### Exercise goal
Check each line of the entries. Copy the ones that contain the string "induction".
*** Opening Material supplied ***
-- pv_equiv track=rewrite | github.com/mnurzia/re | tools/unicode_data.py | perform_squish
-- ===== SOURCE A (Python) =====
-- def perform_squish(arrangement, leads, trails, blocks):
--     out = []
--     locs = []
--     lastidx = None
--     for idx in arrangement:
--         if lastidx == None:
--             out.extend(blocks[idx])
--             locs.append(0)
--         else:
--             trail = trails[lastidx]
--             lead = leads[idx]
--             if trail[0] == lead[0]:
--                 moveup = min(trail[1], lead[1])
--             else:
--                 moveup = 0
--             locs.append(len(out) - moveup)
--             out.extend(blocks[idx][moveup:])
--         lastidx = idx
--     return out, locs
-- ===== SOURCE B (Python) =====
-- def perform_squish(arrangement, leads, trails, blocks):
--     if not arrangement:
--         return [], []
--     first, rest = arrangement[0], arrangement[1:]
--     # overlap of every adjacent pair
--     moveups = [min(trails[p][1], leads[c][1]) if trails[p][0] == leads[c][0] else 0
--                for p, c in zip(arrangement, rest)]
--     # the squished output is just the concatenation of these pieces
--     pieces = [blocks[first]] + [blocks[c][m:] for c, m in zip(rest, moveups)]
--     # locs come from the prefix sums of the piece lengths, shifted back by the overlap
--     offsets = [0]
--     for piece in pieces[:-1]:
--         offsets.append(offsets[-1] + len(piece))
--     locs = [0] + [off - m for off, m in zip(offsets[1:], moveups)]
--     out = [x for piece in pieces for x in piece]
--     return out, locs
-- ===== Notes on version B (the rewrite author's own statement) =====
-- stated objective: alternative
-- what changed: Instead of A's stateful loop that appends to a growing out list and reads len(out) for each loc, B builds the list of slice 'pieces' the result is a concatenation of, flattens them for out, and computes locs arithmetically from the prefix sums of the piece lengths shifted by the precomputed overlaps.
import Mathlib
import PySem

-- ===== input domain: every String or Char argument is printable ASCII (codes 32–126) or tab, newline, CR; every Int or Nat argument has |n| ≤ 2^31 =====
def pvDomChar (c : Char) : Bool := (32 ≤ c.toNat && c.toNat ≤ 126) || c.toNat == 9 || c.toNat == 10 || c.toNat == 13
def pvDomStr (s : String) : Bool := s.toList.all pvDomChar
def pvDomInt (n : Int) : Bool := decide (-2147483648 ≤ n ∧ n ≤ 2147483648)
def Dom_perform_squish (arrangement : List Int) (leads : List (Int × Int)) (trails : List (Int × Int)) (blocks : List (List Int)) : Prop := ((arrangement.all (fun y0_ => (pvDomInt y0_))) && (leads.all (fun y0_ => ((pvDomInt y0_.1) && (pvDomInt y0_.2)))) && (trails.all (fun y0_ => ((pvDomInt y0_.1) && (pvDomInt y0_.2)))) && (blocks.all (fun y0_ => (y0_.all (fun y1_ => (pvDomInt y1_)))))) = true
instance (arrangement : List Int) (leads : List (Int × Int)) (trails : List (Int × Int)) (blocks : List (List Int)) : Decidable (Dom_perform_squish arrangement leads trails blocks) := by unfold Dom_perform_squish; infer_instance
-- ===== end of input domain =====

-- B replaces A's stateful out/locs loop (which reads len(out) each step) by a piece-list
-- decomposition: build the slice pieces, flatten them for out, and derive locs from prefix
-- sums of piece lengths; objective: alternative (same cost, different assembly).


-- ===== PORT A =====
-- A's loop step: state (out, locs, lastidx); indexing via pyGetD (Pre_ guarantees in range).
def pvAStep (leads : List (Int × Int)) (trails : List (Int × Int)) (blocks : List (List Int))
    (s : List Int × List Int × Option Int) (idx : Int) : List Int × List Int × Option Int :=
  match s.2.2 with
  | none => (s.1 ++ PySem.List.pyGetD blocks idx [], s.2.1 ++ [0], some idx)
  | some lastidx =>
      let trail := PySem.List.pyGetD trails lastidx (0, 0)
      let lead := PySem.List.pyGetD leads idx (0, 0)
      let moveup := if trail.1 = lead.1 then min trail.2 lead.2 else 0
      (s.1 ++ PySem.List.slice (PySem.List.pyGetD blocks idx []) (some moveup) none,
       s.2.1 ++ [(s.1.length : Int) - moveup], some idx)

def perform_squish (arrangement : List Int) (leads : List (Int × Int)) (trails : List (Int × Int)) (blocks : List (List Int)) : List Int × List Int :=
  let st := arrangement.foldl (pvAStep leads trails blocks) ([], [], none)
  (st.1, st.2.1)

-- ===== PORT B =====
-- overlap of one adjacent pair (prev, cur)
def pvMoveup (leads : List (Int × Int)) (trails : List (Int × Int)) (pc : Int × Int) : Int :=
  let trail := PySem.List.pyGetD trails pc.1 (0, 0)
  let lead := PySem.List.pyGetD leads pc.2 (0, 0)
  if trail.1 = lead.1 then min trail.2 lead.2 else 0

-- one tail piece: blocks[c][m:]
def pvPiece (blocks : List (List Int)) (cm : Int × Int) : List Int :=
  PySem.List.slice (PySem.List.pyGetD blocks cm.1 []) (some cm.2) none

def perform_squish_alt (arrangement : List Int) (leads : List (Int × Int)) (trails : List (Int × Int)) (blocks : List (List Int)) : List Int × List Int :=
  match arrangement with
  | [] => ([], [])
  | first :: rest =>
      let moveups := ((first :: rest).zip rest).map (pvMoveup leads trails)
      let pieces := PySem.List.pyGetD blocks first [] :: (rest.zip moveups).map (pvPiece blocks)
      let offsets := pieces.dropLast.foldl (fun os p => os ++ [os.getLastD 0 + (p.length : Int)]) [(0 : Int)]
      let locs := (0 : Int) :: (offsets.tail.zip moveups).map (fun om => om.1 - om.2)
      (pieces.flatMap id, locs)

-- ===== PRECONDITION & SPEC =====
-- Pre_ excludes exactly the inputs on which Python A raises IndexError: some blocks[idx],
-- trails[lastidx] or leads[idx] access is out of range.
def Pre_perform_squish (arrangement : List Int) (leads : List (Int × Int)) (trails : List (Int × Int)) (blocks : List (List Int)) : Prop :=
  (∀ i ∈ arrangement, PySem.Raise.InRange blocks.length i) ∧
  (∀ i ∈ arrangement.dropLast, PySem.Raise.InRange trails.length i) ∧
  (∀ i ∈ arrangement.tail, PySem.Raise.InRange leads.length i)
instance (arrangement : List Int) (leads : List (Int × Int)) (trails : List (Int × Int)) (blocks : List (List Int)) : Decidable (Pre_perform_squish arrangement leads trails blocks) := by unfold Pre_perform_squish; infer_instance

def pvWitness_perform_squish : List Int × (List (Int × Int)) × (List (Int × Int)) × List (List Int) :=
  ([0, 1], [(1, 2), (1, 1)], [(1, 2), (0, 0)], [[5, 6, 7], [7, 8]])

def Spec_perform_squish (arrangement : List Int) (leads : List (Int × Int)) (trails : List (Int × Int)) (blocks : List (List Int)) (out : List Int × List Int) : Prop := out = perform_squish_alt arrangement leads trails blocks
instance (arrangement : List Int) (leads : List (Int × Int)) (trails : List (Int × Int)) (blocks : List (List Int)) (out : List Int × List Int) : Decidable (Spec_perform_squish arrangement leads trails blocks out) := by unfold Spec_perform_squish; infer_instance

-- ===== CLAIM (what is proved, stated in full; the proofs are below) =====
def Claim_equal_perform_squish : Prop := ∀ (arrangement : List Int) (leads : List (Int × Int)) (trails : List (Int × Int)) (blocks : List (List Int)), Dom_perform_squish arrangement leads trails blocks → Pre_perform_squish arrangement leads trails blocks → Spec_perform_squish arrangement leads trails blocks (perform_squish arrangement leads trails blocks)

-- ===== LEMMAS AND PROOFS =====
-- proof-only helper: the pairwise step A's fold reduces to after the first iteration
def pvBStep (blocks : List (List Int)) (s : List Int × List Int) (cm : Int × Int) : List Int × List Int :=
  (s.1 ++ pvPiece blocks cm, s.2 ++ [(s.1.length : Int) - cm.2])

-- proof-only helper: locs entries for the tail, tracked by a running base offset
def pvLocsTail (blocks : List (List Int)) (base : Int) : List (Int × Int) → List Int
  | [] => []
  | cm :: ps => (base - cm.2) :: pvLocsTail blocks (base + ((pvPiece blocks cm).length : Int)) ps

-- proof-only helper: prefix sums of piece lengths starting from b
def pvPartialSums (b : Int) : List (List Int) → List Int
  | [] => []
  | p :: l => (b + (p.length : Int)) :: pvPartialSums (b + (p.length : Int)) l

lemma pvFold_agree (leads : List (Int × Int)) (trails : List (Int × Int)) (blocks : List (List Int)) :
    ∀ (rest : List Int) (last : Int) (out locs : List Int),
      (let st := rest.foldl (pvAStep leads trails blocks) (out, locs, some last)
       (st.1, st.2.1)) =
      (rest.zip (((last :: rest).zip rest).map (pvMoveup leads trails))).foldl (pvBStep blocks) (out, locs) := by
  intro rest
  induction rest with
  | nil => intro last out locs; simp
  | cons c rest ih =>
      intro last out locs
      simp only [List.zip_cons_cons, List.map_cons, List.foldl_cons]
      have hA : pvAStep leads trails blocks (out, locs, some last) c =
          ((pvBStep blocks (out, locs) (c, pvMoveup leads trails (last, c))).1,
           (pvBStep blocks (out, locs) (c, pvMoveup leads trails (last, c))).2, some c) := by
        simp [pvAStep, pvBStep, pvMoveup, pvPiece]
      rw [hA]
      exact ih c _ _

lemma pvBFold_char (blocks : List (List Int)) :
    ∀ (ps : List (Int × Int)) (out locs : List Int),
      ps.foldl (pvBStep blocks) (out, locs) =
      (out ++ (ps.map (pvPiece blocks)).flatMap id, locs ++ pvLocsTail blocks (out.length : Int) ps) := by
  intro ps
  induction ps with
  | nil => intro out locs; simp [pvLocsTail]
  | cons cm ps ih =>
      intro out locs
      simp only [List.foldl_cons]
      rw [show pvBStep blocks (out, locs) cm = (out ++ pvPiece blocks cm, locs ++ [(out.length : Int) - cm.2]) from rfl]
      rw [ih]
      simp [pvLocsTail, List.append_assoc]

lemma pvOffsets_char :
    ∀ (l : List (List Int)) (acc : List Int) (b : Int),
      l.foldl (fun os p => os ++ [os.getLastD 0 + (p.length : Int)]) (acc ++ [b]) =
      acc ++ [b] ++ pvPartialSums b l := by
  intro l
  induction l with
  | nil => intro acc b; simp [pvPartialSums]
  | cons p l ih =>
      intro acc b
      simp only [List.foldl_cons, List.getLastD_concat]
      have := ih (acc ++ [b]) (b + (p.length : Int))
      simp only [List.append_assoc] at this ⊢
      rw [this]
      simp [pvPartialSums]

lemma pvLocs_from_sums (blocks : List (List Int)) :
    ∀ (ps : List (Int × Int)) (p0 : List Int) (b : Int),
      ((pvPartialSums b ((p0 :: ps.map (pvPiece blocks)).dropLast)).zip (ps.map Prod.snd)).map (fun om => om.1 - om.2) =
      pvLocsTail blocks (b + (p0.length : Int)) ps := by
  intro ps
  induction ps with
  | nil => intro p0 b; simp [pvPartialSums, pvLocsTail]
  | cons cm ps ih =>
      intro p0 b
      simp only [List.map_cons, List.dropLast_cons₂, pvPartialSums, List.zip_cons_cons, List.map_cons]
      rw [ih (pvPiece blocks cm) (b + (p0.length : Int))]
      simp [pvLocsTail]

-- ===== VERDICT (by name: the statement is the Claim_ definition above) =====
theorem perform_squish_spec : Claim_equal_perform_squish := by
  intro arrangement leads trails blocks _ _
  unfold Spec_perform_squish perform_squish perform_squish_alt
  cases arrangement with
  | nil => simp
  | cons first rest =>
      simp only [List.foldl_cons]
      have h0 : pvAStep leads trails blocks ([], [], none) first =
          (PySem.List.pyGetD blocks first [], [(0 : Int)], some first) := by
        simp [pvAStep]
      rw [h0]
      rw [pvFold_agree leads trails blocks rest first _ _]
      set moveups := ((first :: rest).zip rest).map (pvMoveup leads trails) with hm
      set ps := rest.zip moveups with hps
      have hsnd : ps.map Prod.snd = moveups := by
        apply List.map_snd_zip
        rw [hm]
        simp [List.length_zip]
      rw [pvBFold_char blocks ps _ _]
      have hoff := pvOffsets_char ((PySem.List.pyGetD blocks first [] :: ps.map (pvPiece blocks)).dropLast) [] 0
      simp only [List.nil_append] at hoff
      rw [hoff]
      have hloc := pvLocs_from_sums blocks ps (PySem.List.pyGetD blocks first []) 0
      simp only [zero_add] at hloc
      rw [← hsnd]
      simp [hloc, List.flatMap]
*** Closing Material supplied ***
### Worked solution
  induction rest with
  induction ps with
  induction l with
  induction ps with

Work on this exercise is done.